Instructions to follow – Please give back word for word the lines of the material below between the line containing "let score := added.foldl" and the line containing "theorem pairScore_cons (x", inclusive.
*** Opening Data section ***
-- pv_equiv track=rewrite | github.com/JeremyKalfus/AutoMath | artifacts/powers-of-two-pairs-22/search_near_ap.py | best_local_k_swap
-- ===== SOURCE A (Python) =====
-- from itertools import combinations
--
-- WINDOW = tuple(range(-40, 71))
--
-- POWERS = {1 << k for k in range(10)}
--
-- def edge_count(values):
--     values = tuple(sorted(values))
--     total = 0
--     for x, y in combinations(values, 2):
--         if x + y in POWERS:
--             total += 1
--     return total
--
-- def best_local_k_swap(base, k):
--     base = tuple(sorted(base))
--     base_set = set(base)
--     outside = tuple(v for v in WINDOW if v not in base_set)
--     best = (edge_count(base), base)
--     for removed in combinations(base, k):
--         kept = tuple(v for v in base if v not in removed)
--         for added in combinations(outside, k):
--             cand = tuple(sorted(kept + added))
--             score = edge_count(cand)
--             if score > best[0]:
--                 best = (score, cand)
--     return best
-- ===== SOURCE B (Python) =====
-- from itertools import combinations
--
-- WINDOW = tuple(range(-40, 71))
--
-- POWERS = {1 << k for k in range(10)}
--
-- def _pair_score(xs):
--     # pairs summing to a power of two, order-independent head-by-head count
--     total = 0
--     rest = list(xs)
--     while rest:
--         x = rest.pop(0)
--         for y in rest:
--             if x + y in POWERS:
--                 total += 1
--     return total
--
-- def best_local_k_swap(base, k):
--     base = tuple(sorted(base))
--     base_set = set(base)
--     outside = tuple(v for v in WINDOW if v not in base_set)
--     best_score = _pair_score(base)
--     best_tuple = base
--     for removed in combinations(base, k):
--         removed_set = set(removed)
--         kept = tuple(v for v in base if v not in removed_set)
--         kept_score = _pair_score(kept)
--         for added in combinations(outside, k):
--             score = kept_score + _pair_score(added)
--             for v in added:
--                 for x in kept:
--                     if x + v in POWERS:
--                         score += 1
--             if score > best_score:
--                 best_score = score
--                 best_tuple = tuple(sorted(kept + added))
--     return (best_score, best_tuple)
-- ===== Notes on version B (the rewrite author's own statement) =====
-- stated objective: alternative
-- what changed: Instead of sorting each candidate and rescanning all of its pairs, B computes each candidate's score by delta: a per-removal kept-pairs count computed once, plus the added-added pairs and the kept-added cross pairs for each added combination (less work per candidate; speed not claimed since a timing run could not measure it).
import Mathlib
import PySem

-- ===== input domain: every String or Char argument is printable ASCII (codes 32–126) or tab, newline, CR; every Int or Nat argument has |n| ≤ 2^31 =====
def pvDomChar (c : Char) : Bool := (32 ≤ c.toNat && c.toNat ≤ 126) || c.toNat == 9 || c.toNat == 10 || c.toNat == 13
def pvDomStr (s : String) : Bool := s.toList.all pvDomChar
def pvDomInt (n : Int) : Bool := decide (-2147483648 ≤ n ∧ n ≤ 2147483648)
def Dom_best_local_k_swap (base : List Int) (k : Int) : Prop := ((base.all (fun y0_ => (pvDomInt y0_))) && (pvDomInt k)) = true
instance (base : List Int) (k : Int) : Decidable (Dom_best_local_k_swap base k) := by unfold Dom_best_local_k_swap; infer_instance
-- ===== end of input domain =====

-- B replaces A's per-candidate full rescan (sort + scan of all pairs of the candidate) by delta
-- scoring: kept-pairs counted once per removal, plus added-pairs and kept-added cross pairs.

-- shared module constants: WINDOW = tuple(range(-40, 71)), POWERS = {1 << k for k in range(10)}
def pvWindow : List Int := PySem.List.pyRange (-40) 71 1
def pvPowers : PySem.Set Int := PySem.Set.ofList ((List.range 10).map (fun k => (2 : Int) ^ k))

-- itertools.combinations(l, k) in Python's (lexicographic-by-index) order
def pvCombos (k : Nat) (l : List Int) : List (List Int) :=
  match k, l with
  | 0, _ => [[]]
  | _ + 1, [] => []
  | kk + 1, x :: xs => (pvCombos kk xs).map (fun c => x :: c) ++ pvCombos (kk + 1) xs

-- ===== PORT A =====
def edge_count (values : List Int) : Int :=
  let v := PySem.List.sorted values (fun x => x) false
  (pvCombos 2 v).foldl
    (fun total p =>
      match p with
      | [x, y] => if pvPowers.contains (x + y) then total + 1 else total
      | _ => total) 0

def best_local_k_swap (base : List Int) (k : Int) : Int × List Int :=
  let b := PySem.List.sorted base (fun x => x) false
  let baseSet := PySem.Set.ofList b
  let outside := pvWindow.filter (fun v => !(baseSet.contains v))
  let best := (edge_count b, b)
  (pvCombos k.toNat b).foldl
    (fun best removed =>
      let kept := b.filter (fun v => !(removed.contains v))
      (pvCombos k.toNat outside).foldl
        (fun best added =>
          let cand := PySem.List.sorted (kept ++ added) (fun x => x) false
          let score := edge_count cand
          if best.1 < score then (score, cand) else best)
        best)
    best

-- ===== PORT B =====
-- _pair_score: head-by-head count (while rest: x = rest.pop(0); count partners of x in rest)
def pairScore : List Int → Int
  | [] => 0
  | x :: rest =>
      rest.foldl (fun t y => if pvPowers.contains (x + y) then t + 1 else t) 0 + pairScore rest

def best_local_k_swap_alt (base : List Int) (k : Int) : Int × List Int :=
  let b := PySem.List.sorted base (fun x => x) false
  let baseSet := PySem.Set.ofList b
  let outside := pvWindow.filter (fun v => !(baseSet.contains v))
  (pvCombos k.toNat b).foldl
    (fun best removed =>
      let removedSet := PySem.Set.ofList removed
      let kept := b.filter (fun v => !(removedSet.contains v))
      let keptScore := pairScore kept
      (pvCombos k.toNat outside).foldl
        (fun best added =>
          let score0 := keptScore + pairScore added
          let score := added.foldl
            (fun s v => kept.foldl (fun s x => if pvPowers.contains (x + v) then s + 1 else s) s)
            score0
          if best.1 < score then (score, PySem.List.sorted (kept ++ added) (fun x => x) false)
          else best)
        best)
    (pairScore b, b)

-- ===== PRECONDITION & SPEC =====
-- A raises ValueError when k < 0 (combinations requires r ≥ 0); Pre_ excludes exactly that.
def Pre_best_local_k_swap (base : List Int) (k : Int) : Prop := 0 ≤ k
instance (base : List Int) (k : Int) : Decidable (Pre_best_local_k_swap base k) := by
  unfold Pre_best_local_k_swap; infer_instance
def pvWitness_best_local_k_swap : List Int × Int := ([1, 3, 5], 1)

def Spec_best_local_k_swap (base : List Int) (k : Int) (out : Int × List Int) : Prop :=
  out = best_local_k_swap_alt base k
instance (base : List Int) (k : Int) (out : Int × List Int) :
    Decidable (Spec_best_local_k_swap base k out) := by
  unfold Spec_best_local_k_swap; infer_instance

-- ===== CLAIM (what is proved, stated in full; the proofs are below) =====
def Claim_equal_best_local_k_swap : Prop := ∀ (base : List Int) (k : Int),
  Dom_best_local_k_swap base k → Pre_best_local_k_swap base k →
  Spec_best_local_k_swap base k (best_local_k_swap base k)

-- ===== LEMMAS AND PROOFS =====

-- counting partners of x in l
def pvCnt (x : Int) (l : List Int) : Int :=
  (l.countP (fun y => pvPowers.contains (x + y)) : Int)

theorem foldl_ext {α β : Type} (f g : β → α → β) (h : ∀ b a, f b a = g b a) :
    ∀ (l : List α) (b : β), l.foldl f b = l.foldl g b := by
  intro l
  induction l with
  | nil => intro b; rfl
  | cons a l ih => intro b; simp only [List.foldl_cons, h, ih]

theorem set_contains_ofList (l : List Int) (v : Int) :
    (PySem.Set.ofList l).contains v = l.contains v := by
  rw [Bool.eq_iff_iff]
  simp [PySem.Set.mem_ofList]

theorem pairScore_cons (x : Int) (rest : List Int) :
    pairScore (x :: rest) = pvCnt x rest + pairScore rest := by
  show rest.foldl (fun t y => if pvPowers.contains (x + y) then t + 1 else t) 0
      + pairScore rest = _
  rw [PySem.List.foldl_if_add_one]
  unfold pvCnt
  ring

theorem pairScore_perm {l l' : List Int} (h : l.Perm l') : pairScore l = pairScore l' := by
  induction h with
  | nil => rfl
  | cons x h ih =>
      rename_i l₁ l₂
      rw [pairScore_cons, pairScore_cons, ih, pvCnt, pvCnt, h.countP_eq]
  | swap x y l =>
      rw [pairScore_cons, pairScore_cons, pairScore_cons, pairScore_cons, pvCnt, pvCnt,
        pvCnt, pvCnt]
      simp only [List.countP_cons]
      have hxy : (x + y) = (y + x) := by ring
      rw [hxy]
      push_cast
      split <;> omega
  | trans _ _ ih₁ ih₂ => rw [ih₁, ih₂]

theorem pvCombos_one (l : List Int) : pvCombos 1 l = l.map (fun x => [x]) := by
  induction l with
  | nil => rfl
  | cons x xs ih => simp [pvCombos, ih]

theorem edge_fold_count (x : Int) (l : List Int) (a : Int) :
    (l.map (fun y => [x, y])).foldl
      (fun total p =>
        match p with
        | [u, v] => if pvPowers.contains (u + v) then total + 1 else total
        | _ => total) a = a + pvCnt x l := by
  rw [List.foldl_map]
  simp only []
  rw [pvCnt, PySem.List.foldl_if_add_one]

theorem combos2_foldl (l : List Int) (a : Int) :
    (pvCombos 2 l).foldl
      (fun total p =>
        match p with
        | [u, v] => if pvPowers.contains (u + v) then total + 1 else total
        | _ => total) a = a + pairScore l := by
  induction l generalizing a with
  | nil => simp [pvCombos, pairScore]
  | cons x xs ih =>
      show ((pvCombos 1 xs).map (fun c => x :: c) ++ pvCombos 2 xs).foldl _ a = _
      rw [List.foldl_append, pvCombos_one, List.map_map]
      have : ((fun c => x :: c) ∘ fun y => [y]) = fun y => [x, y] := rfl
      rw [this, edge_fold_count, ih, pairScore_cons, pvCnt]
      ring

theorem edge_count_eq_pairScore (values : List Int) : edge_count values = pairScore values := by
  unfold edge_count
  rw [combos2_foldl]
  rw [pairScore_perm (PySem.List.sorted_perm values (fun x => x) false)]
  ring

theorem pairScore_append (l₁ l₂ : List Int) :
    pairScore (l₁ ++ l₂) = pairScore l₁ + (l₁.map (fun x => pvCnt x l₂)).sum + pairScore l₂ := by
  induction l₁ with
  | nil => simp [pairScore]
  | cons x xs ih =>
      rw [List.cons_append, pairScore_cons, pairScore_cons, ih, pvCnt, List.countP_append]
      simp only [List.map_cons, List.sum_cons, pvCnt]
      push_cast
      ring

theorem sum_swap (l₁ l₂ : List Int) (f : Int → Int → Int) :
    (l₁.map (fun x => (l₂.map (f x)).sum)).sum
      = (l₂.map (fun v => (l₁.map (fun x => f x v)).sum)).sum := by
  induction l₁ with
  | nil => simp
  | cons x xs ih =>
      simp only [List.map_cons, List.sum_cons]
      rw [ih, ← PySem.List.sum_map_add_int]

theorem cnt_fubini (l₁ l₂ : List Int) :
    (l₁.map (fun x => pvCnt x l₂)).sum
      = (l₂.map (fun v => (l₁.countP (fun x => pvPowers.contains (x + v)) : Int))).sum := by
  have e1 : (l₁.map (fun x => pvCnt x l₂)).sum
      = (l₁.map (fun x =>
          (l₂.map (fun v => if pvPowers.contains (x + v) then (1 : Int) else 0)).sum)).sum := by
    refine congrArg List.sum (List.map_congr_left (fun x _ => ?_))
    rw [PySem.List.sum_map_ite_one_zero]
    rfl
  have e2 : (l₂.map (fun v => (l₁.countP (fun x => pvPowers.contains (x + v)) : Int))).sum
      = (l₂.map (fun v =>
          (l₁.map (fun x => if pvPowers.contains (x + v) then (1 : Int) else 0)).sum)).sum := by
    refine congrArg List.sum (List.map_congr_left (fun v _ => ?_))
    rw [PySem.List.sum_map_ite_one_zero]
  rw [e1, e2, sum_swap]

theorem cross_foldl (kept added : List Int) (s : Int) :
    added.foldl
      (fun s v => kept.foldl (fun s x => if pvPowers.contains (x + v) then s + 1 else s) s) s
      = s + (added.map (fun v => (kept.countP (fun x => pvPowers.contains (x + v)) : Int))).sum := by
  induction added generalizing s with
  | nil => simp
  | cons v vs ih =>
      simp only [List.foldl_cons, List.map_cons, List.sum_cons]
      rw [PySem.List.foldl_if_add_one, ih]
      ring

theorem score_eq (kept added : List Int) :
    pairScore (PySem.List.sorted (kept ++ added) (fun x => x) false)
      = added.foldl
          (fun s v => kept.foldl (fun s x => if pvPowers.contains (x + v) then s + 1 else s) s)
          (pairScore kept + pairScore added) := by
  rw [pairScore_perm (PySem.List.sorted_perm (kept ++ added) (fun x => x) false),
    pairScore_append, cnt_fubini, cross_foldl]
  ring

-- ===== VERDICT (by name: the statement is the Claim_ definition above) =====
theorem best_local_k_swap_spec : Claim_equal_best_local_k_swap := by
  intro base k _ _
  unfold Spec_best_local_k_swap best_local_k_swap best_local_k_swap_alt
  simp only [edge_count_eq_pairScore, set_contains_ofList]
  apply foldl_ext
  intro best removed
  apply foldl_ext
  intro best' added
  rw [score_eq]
*** Closing Data section ***
*** Opening Data section ***
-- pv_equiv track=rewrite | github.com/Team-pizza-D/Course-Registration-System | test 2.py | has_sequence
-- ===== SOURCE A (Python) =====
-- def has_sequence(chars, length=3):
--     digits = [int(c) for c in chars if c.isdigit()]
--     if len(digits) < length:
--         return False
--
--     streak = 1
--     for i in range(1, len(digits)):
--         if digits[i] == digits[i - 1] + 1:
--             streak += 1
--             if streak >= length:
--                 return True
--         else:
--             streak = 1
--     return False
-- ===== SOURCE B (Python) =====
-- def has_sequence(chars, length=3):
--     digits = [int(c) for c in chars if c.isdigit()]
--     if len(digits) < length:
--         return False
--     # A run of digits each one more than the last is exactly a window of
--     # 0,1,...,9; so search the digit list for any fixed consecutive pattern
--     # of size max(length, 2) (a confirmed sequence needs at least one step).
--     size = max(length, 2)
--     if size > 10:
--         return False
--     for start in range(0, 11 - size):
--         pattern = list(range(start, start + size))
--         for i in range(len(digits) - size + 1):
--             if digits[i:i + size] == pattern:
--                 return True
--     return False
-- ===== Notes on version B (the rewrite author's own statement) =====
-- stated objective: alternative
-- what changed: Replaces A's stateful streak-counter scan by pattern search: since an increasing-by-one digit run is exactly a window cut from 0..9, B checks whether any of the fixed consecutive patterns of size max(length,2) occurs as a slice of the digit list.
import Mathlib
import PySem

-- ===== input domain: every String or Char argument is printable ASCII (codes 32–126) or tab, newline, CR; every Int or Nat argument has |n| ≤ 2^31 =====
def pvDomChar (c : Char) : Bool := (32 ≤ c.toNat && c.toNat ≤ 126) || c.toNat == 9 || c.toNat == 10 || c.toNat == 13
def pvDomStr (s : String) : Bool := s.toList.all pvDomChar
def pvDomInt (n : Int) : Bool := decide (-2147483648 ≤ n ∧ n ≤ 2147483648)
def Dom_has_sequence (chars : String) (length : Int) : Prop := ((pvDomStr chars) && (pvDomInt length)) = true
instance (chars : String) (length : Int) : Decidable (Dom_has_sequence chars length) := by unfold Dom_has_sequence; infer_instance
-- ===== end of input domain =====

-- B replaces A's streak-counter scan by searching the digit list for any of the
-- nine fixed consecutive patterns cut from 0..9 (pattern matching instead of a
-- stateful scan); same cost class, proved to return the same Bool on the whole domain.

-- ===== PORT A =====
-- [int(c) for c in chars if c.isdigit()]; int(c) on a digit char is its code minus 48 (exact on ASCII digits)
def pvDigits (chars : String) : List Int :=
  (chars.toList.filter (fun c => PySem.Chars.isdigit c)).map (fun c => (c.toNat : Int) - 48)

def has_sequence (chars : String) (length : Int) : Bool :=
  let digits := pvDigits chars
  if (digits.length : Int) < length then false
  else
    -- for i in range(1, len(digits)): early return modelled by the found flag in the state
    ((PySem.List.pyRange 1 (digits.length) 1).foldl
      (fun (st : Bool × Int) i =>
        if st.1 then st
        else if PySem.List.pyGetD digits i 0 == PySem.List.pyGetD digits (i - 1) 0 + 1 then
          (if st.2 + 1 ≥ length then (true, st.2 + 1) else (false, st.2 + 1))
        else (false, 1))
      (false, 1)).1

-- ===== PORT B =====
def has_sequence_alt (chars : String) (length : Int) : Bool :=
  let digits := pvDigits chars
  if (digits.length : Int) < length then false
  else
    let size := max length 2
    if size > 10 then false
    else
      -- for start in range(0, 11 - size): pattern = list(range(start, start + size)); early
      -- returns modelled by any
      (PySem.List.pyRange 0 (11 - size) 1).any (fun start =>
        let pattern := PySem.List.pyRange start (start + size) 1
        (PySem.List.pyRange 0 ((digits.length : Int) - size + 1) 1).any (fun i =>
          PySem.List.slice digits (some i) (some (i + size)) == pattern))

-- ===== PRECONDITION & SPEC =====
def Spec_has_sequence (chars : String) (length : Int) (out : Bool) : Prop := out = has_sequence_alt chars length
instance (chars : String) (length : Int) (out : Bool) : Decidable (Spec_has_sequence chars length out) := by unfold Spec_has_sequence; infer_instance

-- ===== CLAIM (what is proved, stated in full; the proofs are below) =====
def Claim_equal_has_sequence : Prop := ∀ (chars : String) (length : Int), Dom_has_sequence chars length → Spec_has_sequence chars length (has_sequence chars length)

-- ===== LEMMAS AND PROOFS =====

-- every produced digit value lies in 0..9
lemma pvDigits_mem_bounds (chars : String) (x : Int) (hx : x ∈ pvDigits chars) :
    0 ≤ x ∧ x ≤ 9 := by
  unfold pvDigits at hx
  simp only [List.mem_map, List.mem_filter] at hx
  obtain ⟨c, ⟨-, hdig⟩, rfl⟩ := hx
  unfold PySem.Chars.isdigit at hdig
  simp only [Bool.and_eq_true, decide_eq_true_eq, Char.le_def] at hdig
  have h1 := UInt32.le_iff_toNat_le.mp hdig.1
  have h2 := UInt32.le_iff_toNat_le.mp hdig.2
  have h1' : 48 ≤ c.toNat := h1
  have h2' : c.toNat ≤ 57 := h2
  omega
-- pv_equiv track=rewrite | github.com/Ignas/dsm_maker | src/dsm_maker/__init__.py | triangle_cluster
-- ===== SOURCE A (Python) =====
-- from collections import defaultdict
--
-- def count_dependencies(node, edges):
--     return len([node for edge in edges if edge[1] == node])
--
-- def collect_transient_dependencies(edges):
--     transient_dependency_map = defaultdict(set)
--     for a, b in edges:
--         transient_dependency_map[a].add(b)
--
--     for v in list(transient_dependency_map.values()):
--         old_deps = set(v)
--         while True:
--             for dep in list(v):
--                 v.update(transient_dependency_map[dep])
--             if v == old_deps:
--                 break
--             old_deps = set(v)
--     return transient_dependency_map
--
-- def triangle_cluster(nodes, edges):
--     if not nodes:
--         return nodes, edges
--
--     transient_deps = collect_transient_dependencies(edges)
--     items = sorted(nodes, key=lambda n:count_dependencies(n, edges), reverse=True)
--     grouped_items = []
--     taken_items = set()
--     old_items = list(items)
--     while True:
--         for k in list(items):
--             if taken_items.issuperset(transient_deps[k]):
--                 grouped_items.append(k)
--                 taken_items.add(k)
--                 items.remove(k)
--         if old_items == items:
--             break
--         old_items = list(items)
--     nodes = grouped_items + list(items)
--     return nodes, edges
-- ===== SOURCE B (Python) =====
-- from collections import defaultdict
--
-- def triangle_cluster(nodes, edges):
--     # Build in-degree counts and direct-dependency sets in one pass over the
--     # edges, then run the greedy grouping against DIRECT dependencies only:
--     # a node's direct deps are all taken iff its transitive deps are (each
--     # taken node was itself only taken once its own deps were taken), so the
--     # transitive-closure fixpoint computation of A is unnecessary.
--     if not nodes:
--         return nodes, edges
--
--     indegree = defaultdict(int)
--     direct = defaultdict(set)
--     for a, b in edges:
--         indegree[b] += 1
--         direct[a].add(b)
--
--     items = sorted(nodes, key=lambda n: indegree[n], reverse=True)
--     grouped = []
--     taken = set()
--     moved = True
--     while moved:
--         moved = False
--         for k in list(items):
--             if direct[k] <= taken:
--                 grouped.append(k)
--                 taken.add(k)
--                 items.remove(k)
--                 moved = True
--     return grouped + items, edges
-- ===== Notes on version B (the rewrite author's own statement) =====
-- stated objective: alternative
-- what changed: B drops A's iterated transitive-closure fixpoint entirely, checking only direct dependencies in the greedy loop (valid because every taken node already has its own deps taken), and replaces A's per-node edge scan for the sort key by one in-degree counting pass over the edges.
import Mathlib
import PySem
*** Closing Data section ***
Output below –
          let score := added.foldl
            (fun s v => kept.foldl (fun s x => if pvPowers.contains (x + v) then s + 1 else s) s)
            score0
          if best.1 < score then (score, PySem.List.sorted (kept ++ added) (fun x => x) false)
          else best)
        best)
    (pairScore b, b)

-- ===== PRECONDITION & SPEC =====
-- A raises ValueError when k < 0 (combinations requires r ≥ 0); Pre_ excludes exactly that.
def Pre_best_local_k_swap (base : List Int) (k : Int) : Prop := 0 ≤ k
instance (base : List Int) (k : Int) : Decidable (Pre_best_local_k_swap base k) := by
  unfold Pre_best_local_k_swap; infer_instance
def pvWitness_best_local_k_swap : List Int × Int := ([1, 3, 5], 1)

def Spec_best_local_k_swap (base : List Int) (k : Int) (out : Int × List Int) : Prop :=
  out = best_local_k_swap_alt base k
instance (base : List Int) (k : Int) (out : Int × List Int) :
    Decidable (Spec_best_local_k_swap base k out) := by
  unfold Spec_best_local_k_swap; infer_instance

-- ===== CLAIM (what is proved, stated in full; the proofs are below) =====
def Claim_equal_best_local_k_swap : Prop := ∀ (base : List Int) (k : Int),
  Dom_best_local_k_swap base k → Pre_best_local_k_swap base k →
  Spec_best_local_k_swap base k (best_local_k_swap base k)

-- ===== LEMMAS AND PROOFS =====

-- counting partners of x in l
def pvCnt (x : Int) (l : List Int) : Int :=
  (l.countP (fun y => pvPowers.contains (x + y)) : Int)

theorem foldl_ext {α β : Type} (f g : β → α → β) (h : ∀ b a, f b a = g b a) :
    ∀ (l : List α) (b : β), l.foldl f b = l.foldl g b := by
  intro l
  induction l with
  | nil => intro b; rfl
  | cons a l ih => intro b; simp only [List.foldl_cons, h, ih]

theorem set_contains_ofList (l : List Int) (v : Int) :
    (PySem.Set.ofList l).contains v = l.contains v := by
  rw [Bool.eq_iff_iff]
  simp [PySem.Set.mem_ofList]

theorem pairScore_cons (x : Int) (rest : List Int) :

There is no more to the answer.